Fifth, in ongoing relationships, describe forgiveness as having two sides: one represents mercy and the process of healing and the other represents justice and the will to see responsibility taken and reoffense entirely eliminated or greatly diminished in occurrence and intensity. Describe the two sides as inseparable, implying that a predetermined level of reoffense is unacceptable and may result in the relationship's end. Clinically, an example might be a spouse who is unwilling to eliminate behavior that is directly harmful to the marital bond (e.g., chemical dependency, affair(s), workaholism, domestic violence). For integrity to exist in the relationship, harmful behavior must be entirely stopped. "Reconciliation is an ideal following forgiveness, but it should only be reached if the other's potentially destructive behavior and intentions change" (Enright, Eastin, et al., 1992, p. 99). If the offending party is unwilling to work toward this goal, discontinuing the relationship may be the only way for the wounded party to maintain dignity and in some cases, safety.

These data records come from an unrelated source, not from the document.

-- pv_equiv track=rewrite | github.com/pypi-data/pypi-mirror-374 | packages/pykeedy/pykeedy-0.1.1-py3-none-any.whl/pykeedy/slots.py | can_generate_word
-- ===== SOURCE A (Python) =====
-- def can_generate_word(word: str, slot_list: list[list[str]]) -> bool:
--     memo = {}
--
--     def dp(word_index: int, slot_index: int) -> bool:
--         if (word_index, slot_index) in memo:
--             return memo[(word_index, slot_index)]
--
--         # Base cases
--         if word_index == len(word):
--             # Success if we've consumed all the word (regardless of remaining slots)
--             result = True
--         elif slot_index >= len(slot_list):
--             # Failed if we have remaining word but no more slots
--             result = False
--         else:
--             result = False
--
--             # Option 1: Skip this slot (use 0 elements)
--             if dp(word_index, slot_index + 1):
--                 result = True
--             else:
--                 # Option 2: Try each element in current slot (use 1 element)
--                 for option in slot_list[slot_index]:
--                     if word[word_index:].startswith(option):
--                         if dp(word_index + len(option), slot_index + 1):
--                             result = True
--                             break
--
--         memo[(word_index, slot_index)] = result
--         return result
--
--     return dp(0, 0)
-- ===== SOURCE B (Python) =====
-- def can_generate_word(word: str, slot_list: list[list[str]]) -> bool:
--     reachable = {0}
--     for slot in slot_list:
--         additions = {i + len(opt) for i in reachable for opt in slot
--                      if word.startswith(opt, i)}
--         reachable |= additions
--     return len(word) in reachable
-- ===== Notes on version B (the rewrite author's own statement) =====
-- stated objective: faster
-- what changed: Replaced the memoized top-down recursion over (word_index, slot_index) with a forward iterative reachability DP: a set of reachable word positions is pushed through the slots one by one, and the answer is whether len(word) is reachable at the end.
import Mathlib
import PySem

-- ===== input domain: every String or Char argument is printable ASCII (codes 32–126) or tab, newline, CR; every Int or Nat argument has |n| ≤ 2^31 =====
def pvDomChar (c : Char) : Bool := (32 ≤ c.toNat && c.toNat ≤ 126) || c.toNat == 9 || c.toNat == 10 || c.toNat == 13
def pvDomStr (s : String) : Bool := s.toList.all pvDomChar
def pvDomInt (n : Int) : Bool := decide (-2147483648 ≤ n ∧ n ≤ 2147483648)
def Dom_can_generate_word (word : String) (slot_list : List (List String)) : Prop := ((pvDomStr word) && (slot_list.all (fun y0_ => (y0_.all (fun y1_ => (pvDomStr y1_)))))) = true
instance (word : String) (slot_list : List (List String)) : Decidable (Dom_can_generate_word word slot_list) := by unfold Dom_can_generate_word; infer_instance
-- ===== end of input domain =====

-- B replaces A's memoized top-down recursion with a forward iterative reachability-set DP
-- (same asymptotics, measurably faster in Python); A's memo dict is a pure cache and is omitted
-- from A's port, whose recursion is otherwise step for step A's dp.


-- ===== PORT A =====
-- A's inner dp(word_index, slot_index); the memo dict is a pure cache (it never changes
-- any returned value) and is not threaded through the port; branch order is A's.
def pvDpA (cs : List Char) (slot_list : List (List String)) (word_index slot_index : Nat) : Bool :=
  if word_index = cs.length then
    true
  else if slot_list.length ≤ slot_index then
    false
  else
    if pvDpA cs slot_list word_index (slot_index + 1) then
      true
    else
      -- for option in slot_list[slot_index]: first success breaks
      (slot_list.getD slot_index []).any fun option =>
        PySem.Chars.startswith (PySem.List.slice cs (some (word_index : Int)) none) option.toList
          && pvDpA cs slot_list (word_index + option.toList.length) (slot_index + 1)
termination_by slot_list.length - slot_index
decreasing_by all_goals omega

def can_generate_word (word : String) (slot_list : List (List String)) : Bool :=
  pvDpA word.toList slot_list 0 0

-- ===== PORT B =====
-- word.startswith(opt, i): False when the start index exceeds len(word)
def pvStartswithAt (cs : List Char) (p : List Char) (i : Nat) : Bool :=
  i ≤ cs.length && PySem.Chars.startswith (cs.drop i) p

-- one iteration of B's loop: reachable |= additions
def pvStep (cs : List Char) (reachable : PySem.Set Nat) (slot : List String) : PySem.Set Nat :=
  PySem.Set.union reachable
    (PySem.Set.ofList (reachable.flatMap fun i =>
      (slot.filter fun opt => pvStartswithAt cs opt.toList i).map fun opt => i + opt.toList.length))

def can_generate_word_alt (word : String) (slot_list : List (List String)) : Bool :=
  let cs := word.toList
  let reachable := slot_list.foldl (pvStep cs) (PySem.Set.ofList [0])
  PySem.Set.contains reachable cs.length

-- ===== PRECONDITION & SPEC =====
def Spec_can_generate_word (word : String) (slot_list : List (List String)) (out : Bool) : Prop := out = can_generate_word_alt word slot_list
instance (word : String) (slot_list : List (List String)) (out : Bool) : Decidable (Spec_can_generate_word word slot_list out) := by unfold Spec_can_generate_word; infer_instance

-- ===== CLAIM (what is proved, stated in full; the proofs are below) =====
def Claim_equal_can_generate_word : Prop := ∀ (word : String) (slot_list : List (List String)), Dom_can_generate_word word slot_list → Spec_can_generate_word word slot_list (can_generate_word word slot_list)

-- ===== LEMMAS AND PROOFS =====

-- membership in one step of B's loop
theorem mem_pvStep (cs : List Char) (S : PySem.Set Nat) (slot : List String) (j : Nat) :
    j ∈ pvStep cs S slot ↔ j ∈ S ∨ ∃ i ∈ S, ∃ opt ∈ slot,
      pvStartswithAt cs opt.toList i = true ∧ j = i + opt.toList.length := by
  simp [pvStep, PySem.Set.mem_union, PySem.Set.mem_ofList, List.mem_flatMap,
    List.mem_filter, List.mem_map]
  constructor
  · rintro (h | ⟨i, hi, opt, ⟨ho, hs⟩, hj⟩)
    · exact Or.inl h
    · exact Or.inr ⟨i, hi, opt, ho, hs, hj.symm⟩
  · rintro (h | ⟨i, hi, opt, ho, hs, hj⟩)
    · exact Or.inl h
    · exact Or.inr ⟨i, hi, opt, ⟨ho, hs⟩, hj.symm⟩

theorem pvStartswithAt_le (cs : List Char) (p : List Char) (i : Nat)
    (h : pvStartswithAt cs p i = true) : i + p.length ≤ cs.length := by
  simp only [pvStartswithAt, Bool.and_eq_true, decide_eq_true_eq] at h
  have := (PySem.Chars.startswith_iff _ _).mp h.2
  have := this.length_le
  simp [List.length_drop] at this
  omega

theorem pvStep_bound (cs : List Char) (S : PySem.Set Nat) (slot : List String)
    (hS : ∀ i ∈ S, i ≤ cs.length) : ∀ j ∈ pvStep cs S slot, j ≤ cs.length := by
  intro j hj
  rcases (mem_pvStep cs S slot j).mp hj with h | ⟨i, _, opt, _, hs, hj⟩
  · exact hS j h
  · have := pvStartswithAt_le cs opt.toList i hs
    omega

-- A's dp is true at the end of the word, for any slot index
theorem pvDpA_end (cs : List Char) (slot_list : List (List String)) (si : Nat) :
    pvDpA cs slot_list cs.length si = true := by
  rw [pvDpA]; simp

-- past the slots, dp i si decides i = len
theorem pvDpA_past (cs : List Char) (slot_list : List (List String)) (i si : Nat)
    (h : slot_list.length ≤ si) : (pvDpA cs slot_list i si = true ↔ i = cs.length) := by
  rw [pvDpA]
  by_cases hi : i = cs.length <;> simp [hi, h]

-- unfolding of A's dp at a live slot index, for in-range word positions
theorem pvDpA_cons (cs : List Char) (slot_list : List (List String)) (i si : Nat)
    (hsi : si < slot_list.length) (hi : i ≤ cs.length) :
    (pvDpA cs slot_list i si = true ↔
      pvDpA cs slot_list i (si + 1) = true ∨
      ∃ opt ∈ slot_list.getD si [], pvStartswithAt cs opt.toList i = true ∧
        pvDpA cs slot_list (i + opt.toList.length) (si + 1) = true) := by
  constructor
  · intro hdp
    rw [pvDpA] at hdp
    by_cases h1 : i = cs.length
    · exact Or.inl (by rw [h1]; exact pvDpA_end cs slot_list (si + 1))
    · rw [if_neg h1, if_neg (by omega : ¬ slot_list.length ≤ si)] at hdp
      by_cases h3 : pvDpA cs slot_list i (si + 1) = true
      · exact Or.inl h3
      · rw [if_neg h3, List.any_eq_true] at hdp
        obtain ⟨opt, ho, hx⟩ := hdp
        rw [Bool.and_eq_true] at hx
        refine Or.inr ⟨opt, ho, ?_, hx.2⟩
        simpa [pvStartswithAt, PySem.List.slice_from_natCast, hi] using hx.1
  · intro hcase
    rw [pvDpA]
    by_cases h1 : i = cs.length
    · rw [if_pos h1]
    · rw [if_neg h1, if_neg (by omega : ¬ slot_list.length ≤ si)]
      by_cases h3 : pvDpA cs slot_list i (si + 1) = true
      · rw [if_pos h3]
      · rw [if_neg h3]
        rcases hcase with hskip | ⟨opt, ho, hs, hd⟩
        · exact absurd hskip h3
        · rw [List.any_eq_true]
          refine ⟨opt, ho, ?_⟩
          rw [Bool.and_eq_true]
          refine ⟨?_, hd⟩
          simpa [pvStartswithAt, PySem.List.slice_from_natCast, hi] using hs

-- MAIN: B's reachability fold over the remaining slots agrees with A's dp from any front set
theorem pvMain (cs : List Char) (slot_list : List (List String)) :
    ∀ d si (S : PySem.Set Nat), slot_list.length - si ≤ d →
      (∀ i ∈ S, i ≤ cs.length) →
      (cs.length ∈ List.foldl (pvStep cs) S (slot_list.drop si) ↔
        ∃ i ∈ S, pvDpA cs slot_list i si = true) := by
  intro d
  induction d with
  | zero =>
    intro si S hd hS
    have hsi : slot_list.length ≤ si := by omega
    rw [List.drop_eq_nil_of_le hsi]
    simp only [List.foldl_nil]
    constructor
    · intro h; exact ⟨cs.length, h, pvDpA_end cs slot_list si⟩
    · rintro ⟨i, hi, hdp⟩
      rwa [(pvDpA_past cs slot_list i si hsi).mp hdp] at hi
  | succ d ih =>
    intro si S hd hS
    by_cases hsi : slot_list.length ≤ si
    · rw [List.drop_eq_nil_of_le hsi]
      simp only [List.foldl_nil]
      constructor
      · intro h; exact ⟨cs.length, h, pvDpA_end cs slot_list si⟩
      · rintro ⟨i, hi, hdp⟩
        rwa [(pvDpA_past cs slot_list i si hsi).mp hdp] at hi
    · rw [Nat.not_le] at hsi
      rw [List.drop_eq_getElem_cons hsi, List.foldl_cons]
      have hget : slot_list[si] = slot_list.getD si [] := by
        simp [List.getD, List.getElem?_eq_getElem hsi]
      have ihx := ih (si + 1) (pvStep cs S (slot_list.getD si []))
        (by omega) (pvStep_bound cs S _ hS)
      rw [hget, ihx]
      constructor
      · rintro ⟨j, hj, hdp⟩
        rcases (mem_pvStep cs S _ j).mp hj with h | ⟨i, hiS, opt, ho, hs, hj'⟩
        · exact ⟨j, h, (pvDpA_cons cs slot_list j si hsi (hS j h)).mpr (Or.inl hdp)⟩
        · refine ⟨i, hiS, (pvDpA_cons cs slot_list i si hsi (hS i hiS)).mpr ?_⟩
          exact Or.inr ⟨opt, ho, hs, hj' ▸ hdp⟩
      · rintro ⟨i, hiS, hdp⟩
        rcases (pvDpA_cons cs slot_list i si hsi (hS i hiS)).mp hdp with h | ⟨opt, ho, hs, hd'⟩
        · exact ⟨i, (mem_pvStep cs S _ i).mpr (Or.inl hiS), h⟩
        · exact ⟨i + opt.toList.length,
            (mem_pvStep cs S _ _).mpr (Or.inr ⟨i, hiS, opt, ho, hs, rfl⟩), hd'⟩

-- ===== VERDICT (by name: the statement is the Claim_ definition above) =====
theorem can_generate_word_spec : Claim_equal_can_generate_word := by
  intro word slot_list _
  unfold Spec_can_generate_word can_generate_word can_generate_word_alt
  have h := pvMain word.toList slot_list slot_list.length 0 (PySem.Set.ofList [0])
    (by omega) (by intro i hi; simp [PySem.Set.mem_ofList] at hi; omega)
  rw [List.drop_zero] at h
  by_cases hc : pvDpA word.toList slot_list 0 0 = true
  · rw [hc]
    symm
    rw [PySem.Set.contains_iff]
    exact h.mpr ⟨0, by simp [PySem.Set.mem_ofList], hc⟩
  · rw [Bool.not_eq_true] at hc
    rw [hc]
    symm
    rw [Bool.eq_false_iff, Ne, PySem.Set.contains_iff]
    intro hmem
    rcases h.mp hmem with ⟨i, hi, hdp⟩
    simp [PySem.Set.mem_ofList] at hi
    rw [hi] at hdp
    rw [hdp] at hc
    exact Bool.true_eq_false.mp hc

Sixth, discuss intention versus impact. In cases involving conflict resolution (in families and marriages, with couples or with coworkers) both parties often feel wronged or wounded. In such cases, clarifying intention and impact becomes important so that both parties may emerge from counseling with a sense of resolution and mutual reconciliation. In my experience it is rarely a person's intention to wound a loved one (even in many cases of severe abuse). Despite this, the impact of certain actions can be very destructive. For example, one client's husband continually spoke to her in a loud tone during conflict. Although he assured her that his intention was not to wound her, but to get his point across, she found his tone hurtful, demeaning, and disrespectful. He did not intend to hurt, but his behavior was perceived as hurtful. Counselors may use examples such as these to teach clients about the difference between intention and impact. This prepares the offender to be directed in session to take responsibility for the impact of his or her behavior, name the impact by repeating what the wounded party said it felt like to be wounded in this way, ask forgiveness for the impact, and begin to work on building new, more loving behavior. The couple in the example worked through the hurt associated with the wound and went on to define new, more tactful ways of relating to each other.
Seventh, frame intentional forgiveness as a viable way to advance relationship in the context of unresolved harmful experiences. For the intervention to be effective, the counselor must consider forgiveness "important and healthy" (Worthington & DiBlasio, 1990, p. 220) or clients will be less likely to fully engage in the process of intentional forgiving.